Below are some records. Return exactly the lines from the one containing "-- ===== Notes" through the one containing "-- (exact: joining", both included, and only those.

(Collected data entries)
* * * * *

-- pv_equiv track=rewrite | github.com/wesleyd/aoc2017 | day21b.py | parse
-- ===== SOURCE A (Python) =====
-- def rot(p):
--     ss = []
--     for i in (range(len(p)-1,-1,-1)):
--         ss.append(''.join([p[j][i] for j in range(len(p))]))
--     return tuple(ss)
--
-- def flip(p):
--     ss = []
--     for i in (range(len(p)-1,-1,-1)):
--         ss.append(''.join([p[i][j] for j in range(len(p))]))
--     return tuple(ss)
--
-- def parse(inp):
--     rules = {}
--     for line in inp.strip().splitlines():
--         l, r = line.split(' => ')
--         l, r = tuple(l.split('/')), tuple(r.split('/'))
--         k = flip(l)
--         for _ in range(4):
--             rules[l] = r
--             rules[k] = r
--             l = rot(l)
--             k = rot(k)
--     return rules
-- ===== SOURCE B (Python) =====
-- def parse(inp):
--     # Each of the eight orientations is built directly from a table of the
--     # dihedral group's index transforms, instead of repeatedly rotating grids.
--     rules = {}
--     for line in inp.strip().splitlines():
--         left, right = line.split(' => ')
--         g = tuple(left.split('/'))
--         r = tuple(right.split('/'))
--         m = len(g) - 1
--         rng = range(len(g))
--         rules[g] = r
--         for ti, tj in (
--             (lambda i, j: m - i, lambda i, j: j),      # flipped vertically
--             (lambda i, j: j, lambda i, j: m - i),      # quarter turn
--             (lambda i, j: m - j, lambda i, j: m - i),
--             (lambda i, j: m - i, lambda i, j: m - j),  # half turn
--             (lambda i, j: i, lambda i, j: m - j),      # flipped horizontally
--             (lambda i, j: m - j, lambda i, j: i),
--             (lambda i, j: j, lambda i, j: i),          # transposed
--         ):
--             key = tuple(''.join(g[ti(i, j)][tj(i, j)] for j in rng) for i in rng)
--             rules[key] = r
--     return rules
-- ===== Notes on version B (the rewrite author's own statement) =====
-- stated objective: alternative
-- what changed: Each of the eight grid orientations is produced directly from a table of the dihedral group's closed-form index transforms (one comprehension per orientation), instead of A's loop that repeatedly applies hand-written rot/flip to two evolving grids four times.
import Mathlib
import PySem

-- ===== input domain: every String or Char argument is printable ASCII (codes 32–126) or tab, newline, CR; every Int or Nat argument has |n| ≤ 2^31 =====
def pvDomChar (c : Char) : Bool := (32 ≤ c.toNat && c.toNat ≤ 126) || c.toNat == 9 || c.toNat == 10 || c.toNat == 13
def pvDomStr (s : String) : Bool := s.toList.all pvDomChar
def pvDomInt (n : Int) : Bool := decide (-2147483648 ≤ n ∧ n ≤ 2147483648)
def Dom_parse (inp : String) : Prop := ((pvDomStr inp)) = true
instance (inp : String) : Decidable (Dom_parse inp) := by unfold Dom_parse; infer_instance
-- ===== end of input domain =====

-- B builds the 8 grid orientations from a table of closed-form index transforms instead of A's iterated rot/flip loop.

-- ===== PORT A =====

-- ''.join([p[j][i] for j in range(len(p))]) is ported as String.ofList of the char list
-- (exact: joining 1-char strings); p[j][i] via pyGet? (the .getD defaults are only reached
-- where Python raises IndexError, which Pre_parse excludes).
def rotA (p : List String) : List String :=
  (PySem.List.pyRange (PySem.List.len p - 1) (-1) (-1)).foldl
    (fun ss i => ss ++ [String.ofList ((List.range p.length).map (fun (j : Nat) =>
      (PySem.List.pyGet? ((PySem.List.pyGet? p ((j : Nat) : Int)).getD "").toList i).getD ' '))]) []

def flipA (p : List String) : List String :=
  (PySem.List.pyRange (PySem.List.len p - 1) (-1) (-1)).foldl
    (fun ss i => ss ++ [String.ofList ((List.range p.length).map (fun (j : Nat) =>
      (PySem.List.pyGet? ((PySem.List.pyGet? p i).getD "").toList ((j : Nat) : Int)).getD ' '))]) []

-- one iteration of A's 'for line in …' loop body (state: the rules dict)
def stepA (rules : PySem.Dict (List String) (List String)) (line : String) :
    PySem.Dict (List String) (List String) :=
  match PySem.Str.split? line " => " with
  | some [l, r] =>
    let lg := (PySem.Str.split? l "/").getD []      -- split "/" never returns none (sep ≠ "")
    let rg := (PySem.Str.split? r "/").getD []
    let st := (List.range 4).foldl
      (fun (st : PySem.Dict (List String) (List String) × List String × List String) _ =>
        ((st.1.insert st.2.1 rg).insert st.2.2 rg, rotA st.2.1, rotA st.2.2))
      (rules, lg, flipA lg)
    st.1
  | _ => rules   -- unreachable under Pre_parse (Python raises ValueError unpacking here)

def parse (inp : String) : List (List String × List String) :=
  ((PySem.Str.splitlines (PySem.Str.strip inp)).foldl stepA PySem.Dict.empty).items

-- ===== PORT B =====

-- tuple(''.join(g[ti(i, j)][tj(i, j)] for j in rng) for i in rng)
def orientB (g : List String) (ti tj : Nat → Nat → Nat) : List String :=
  (List.range g.length).map (fun i => String.ofList ((List.range g.length).map (fun j =>
    (PySem.List.pyGet? ((PySem.List.pyGet? g ((ti i j : Nat) : Int)).getD "").toList
      ((tj i j : Nat) : Int)).getD ' ')))

def stepB (rules : PySem.Dict (List String) (List String)) (line : String) :
    PySem.Dict (List String) (List String) :=
  match PySem.Str.split? line " => " with
  | some [l, r] =>
    let g := (PySem.Str.split? l "/").getD []
    let rg := (PySem.Str.split? r "/").getD []
    let m := g.length - 1
    ([(fun i _ => m - i, fun _ j => j),
      (fun _ j => j, fun i _ => m - i),
      (fun _ j => m - j, fun i _ => m - i),
      (fun i _ => m - i, fun _ j => m - j),
      (fun i _ => i, fun _ j => m - j),
      (fun _ j => m - j, fun i _ => i),
      (fun _ j => j, fun i _ => i)] :
        List ((Nat → Nat → Nat) × (Nat → Nat → Nat))).foldl
      (fun rules t => rules.insert (orientB g t.1 t.2) rg) (rules.insert g rg)
  | _ => rules

def parse_alt (inp : String) : List (List String × List String) :=
  ((PySem.Str.splitlines (PySem.Str.strip inp)).foldl stepB PySem.Dict.empty).items

-- ===== PRECONDITION & SPEC =====

-- a line is admitted iff it splits into exactly two parts on ' => ' and every row of its
-- left grid is at least as long as the number of rows
def lineOK (line : String) : Bool :=
  match PySem.Str.split? line " => " with
  | some [l, _] =>
    let g := (PySem.Str.split? l "/").getD []
    g.all (fun s => g.length ≤ s.toList.length)
  | _ => false

-- Pre_parse is exactly where Python A returns: it excludes only lines that do not split into
-- exactly two parts on ' => ' (A raises ValueError unpacking) and lines whose left grid has a
-- row shorter than the number of rows (A raises IndexError inside rot/flip).
def Pre_parse (inp : String) : Prop :=
  ∀ line ∈ PySem.Str.splitlines (PySem.Str.strip inp), lineOK line = true

instance (inp : String) : Decidable (Pre_parse inp) := by unfold Pre_parse; infer_instance

def pvWitness_parse : String := "../.# => ##./#../...\n#./.. => .../.../..."

def Spec_parse (inp : String) (out : List (List String × List String)) : Prop := out = parse_alt inp
instance (inp : String) (out : List (List String × List String)) : Decidable (Spec_parse inp out) := by unfold Spec_parse; infer_instance

-- ===== CLAIM (what is proved, stated in full; the proofs are below) =====
def Claim_equal_parse : Prop := ∀ (inp : String), Dom_parse inp → Pre_parse inp → Spec_parse inp (parse inp)

-- ===== LEMMAS AND PROOFS =====

-- Canonical form of an n×n grid: the cell function.
def ofCells (n : Nat) (f : Nat → Nat → Char) : List String :=
  (List.range n).map (fun i => String.ofList ((List.range n).map (fun j => f i j)))

def cellOf (q : List String) (i j : Nat) : Char := ((q.getD i "").toList).getD j ' '

theorem ofCells_congr {n : Nat} {f f' : Nat → Nat → Char}
    (h : ∀ i j, i < n → j < n → f i j = f' i j) : ofCells n f = ofCells n f' := by
  unfold ofCells
  refine List.map_congr_left (fun i hi => ?_)
  simp only [List.mem_range] at hi
  exact congrArg _ (List.map_congr_left (fun j hj => h i j hi (List.mem_range.mp hj)))

theorem map_eq_ofCells {n : Nat} {F : Nat → String} {g : Nat → Nat → Char}
    (h : ∀ i, i < n → F i = String.ofList ((List.range n).map (fun j => g i j))) :
    (List.range n).map F = ofCells n g := by
  unfold ofCells
  exact List.map_congr_left (fun i hi => h i (List.mem_range.mp hi))

theorem cell_ofCells (n : Nat) (f : Nat → Nat → Char) {i j : Nat} (hi : i < n) (hj : j < n) :
    cellOf (ofCells n f) i j = f i j := by
  simp [ofCells, cellOf, List.getD, hi, hj]

theorem cell_pyGet (q : List String) (a b : Nat) :
    (PySem.List.pyGet? ((PySem.List.pyGet? q ((a : Nat) : Int)).getD "").toList
      ((b : Nat) : Int)).getD ' ' = cellOf q a b := by
  simp [PySem.List.pyGet?_natCast, cellOf, List.getD]

theorem rotA_long {q : List String} {n : Nat} (hlen : q.length = n) :
    rotA q = ofCells n (fun i j => cellOf q j (n - 1 - i)) := by
  unfold rotA
  rw [PySem.List.foldl_append_singleton_eq_map, List.nil_append]
  have hlen2 : PySem.List.len q = (n : Int) := by simp [hlen]
  have htn : (((n : Int) - 1) - (-1)).toNat = n := by omega
  rw [hlen2, PySem.List.pyRange_neg_one, htn, List.map_map]
  refine map_eq_ofCells (fun k hkn => ?_)
  simp only [Function.comp]
  refine congrArg String.ofList ?_
  rw [hlen]
  refine List.map_congr_left (fun j hj => ?_)
  have hjn : j < n := List.mem_range.mp hj
  have hidx : ((n : Int) - 1 - k) = ((n - 1 - k : Nat) : Int) := by omega
  rw [hidx, cell_pyGet]

theorem flipA_long {q : List String} {n : Nat} (hlen : q.length = n) :
    flipA q = ofCells n (fun i j => cellOf q (n - 1 - i) j) := by
  unfold flipA
  rw [PySem.List.foldl_append_singleton_eq_map, List.nil_append]
  have hlen2 : PySem.List.len q = (n : Int) := by simp [hlen]
  have htn : (((n : Int) - 1) - (-1)).toNat = n := by omega
  rw [hlen2, PySem.List.pyRange_neg_one, htn, List.map_map]
  refine map_eq_ofCells (fun k hkn => ?_)
  simp only [Function.comp]
  refine congrArg String.ofList ?_
  rw [hlen]
  refine List.map_congr_left (fun j hj => ?_)
  have hjn : j < n := List.mem_range.mp hj
  have hidx : ((n : Int) - 1 - k) = ((n - 1 - k : Nat) : Int) := by omega
  rw [hidx, cell_pyGet]

theorem rotA_ofCells (n : Nat) (f : Nat → Nat → Char) :
    rotA (ofCells n f) = ofCells n (fun i j => f j (n - 1 - i)) := by
  rw [rotA_long (n := n) (by simp [ofCells])]
  exact ofCells_congr (fun i j hi hj => cell_ofCells n f hj (by omega))

theorem orientB_eq (q : List String) (ti tj : Nat → Nat → Nat) :
    orientB q ti tj = ofCells q.length (fun i j => cellOf q (ti i j) (tj i j)) := by
  unfold orientB
  refine map_eq_ofCells (fun i hi => ?_)
  refine congrArg String.ofList ?_
  exact List.map_congr_left (fun j hj => cell_pyGet q (ti i j) (tj i j))

theorem core_eq (d : PySem.Dict (List String) (List String)) (rg : List String)
    (q : List String) :
    ((List.range 4).foldl
      (fun (st : PySem.Dict (List String) (List String) × List String × List String) _ =>
        ((st.1.insert st.2.1 rg).insert st.2.2 rg, rotA st.2.1, rotA st.2.2))
      (d, q, flipA q)).1
    = (let m := q.length - 1
       ([(fun i _ => m - i, fun _ j => j),
         (fun _ j => j, fun i _ => m - i),
         (fun _ j => m - j, fun i _ => m - i),
         (fun i _ => m - i, fun _ j => m - j),
         (fun i _ => i, fun _ j => m - j),
         (fun _ j => m - j, fun i _ => i),
         (fun _ j => j, fun i _ => i)] :
           List ((Nat → Nat → Nat) × (Nat → Nat → Nat))).foldl
        (fun rules t => rules.insert (orientB q t.1 t.2) rg) (d.insert q rg)) := by
  simp only [show List.range 4 = [0,1,2,3] from rfl, List.foldl_cons, List.foldl_nil]
  rw [flipA_long rfl, rotA_long rfl]
  simp only [rotA_ofCells, orientB_eq]
  rw [show (ofCells q.length fun i j => cellOf q (q.length - 1 - (q.length - 1 - i)) (q.length - 1 - j))
        = (ofCells q.length fun i j => cellOf q i (q.length - 1 - j)) from
      ofCells_congr (by intro i j hi hj; congr 1; omega),
    show (ofCells q.length fun i j => cellOf q (q.length - 1 - j) (q.length - 1 - (q.length - 1 - i)))
        = (ofCells q.length fun i j => cellOf q (q.length - 1 - j) i) from
      ofCells_congr (by intro i j hi hj; congr 1; omega),
    show (ofCells q.length fun i j => cellOf q (q.length - 1 - (q.length - 1 - j)) (q.length - 1 - (q.length - 1 - i)))
        = (ofCells q.length fun i j => cellOf q j i) from
      ofCells_congr (by intro i j hi hj; congr 1 <;> omega)]

theorem step_eq (d : PySem.Dict (List String) (List String)) (line : String) :
    stepA d line = stepB d line := by
  unfold stepA stepB
  cases hs : PySem.Str.split? line " => " with
  | none => rfl
  | some parts =>
    rcases parts with _ | ⟨l, _ | ⟨r, _ | ⟨x, rest⟩⟩⟩
    · rfl
    · rfl
    · dsimp only
      generalize (PySem.Str.split? r "/").getD [] = rg
      generalize (PySem.Str.split? l "/").getD [] = g
      exact core_eq d rg g
    · rfl

theorem parse_eq (inp : String) : parse inp = parse_alt inp := by
  unfold parse parse_alt
  have h : stepA = stepB := funext fun d => funext fun line => step_eq d line
  rw [h]

-- ===== VERDICT (by name: the statement is the Claim_ definition above) =====
theorem parse_spec : Claim_equal_parse := by
  intro inp _ _
  exact parse_eq inp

* * * * *

* [TASK OUTPUT]:
-- ===== Notes on version B (the rewrite author's own statement) =====
-- stated objective: alternative
-- what changed: Each of the eight grid orientations is produced directly from a table of the dihedral group's closed-form index transforms (one comprehension per orientation), instead of A's loop that repeatedly applies hand-written rot/flip to two evolving grids four times.
import Mathlib
import PySem

-- ===== input domain: every String or Char argument is printable ASCII (codes 32–126) or tab, newline, CR; every Int or Nat argument has |n| ≤ 2^31 =====
def pvDomChar (c : Char) : Bool := (32 ≤ c.toNat && c.toNat ≤ 126) || c.toNat == 9 || c.toNat == 10 || c.toNat == 13
def pvDomStr (s : String) : Bool := s.toList.all pvDomChar
def pvDomInt (n : Int) : Bool := decide (-2147483648 ≤ n ∧ n ≤ 2147483648)
def Dom_parse (inp : String) : Prop := ((pvDomStr inp)) = true
instance (inp : String) : Decidable (Dom_parse inp) := by unfold Dom_parse; infer_instance
-- ===== end of input domain =====

-- B builds the 8 grid orientations from a table of closed-form index transforms instead of A's iterated rot/flip loop.

-- ===== PORT A =====

-- ''.join([p[j][i] for j in range(len(p))]) is ported as String.ofList of the char list
-- (exact: joining 1-char strings); p[j][i] via pyGet? (the .getD defaults are only reached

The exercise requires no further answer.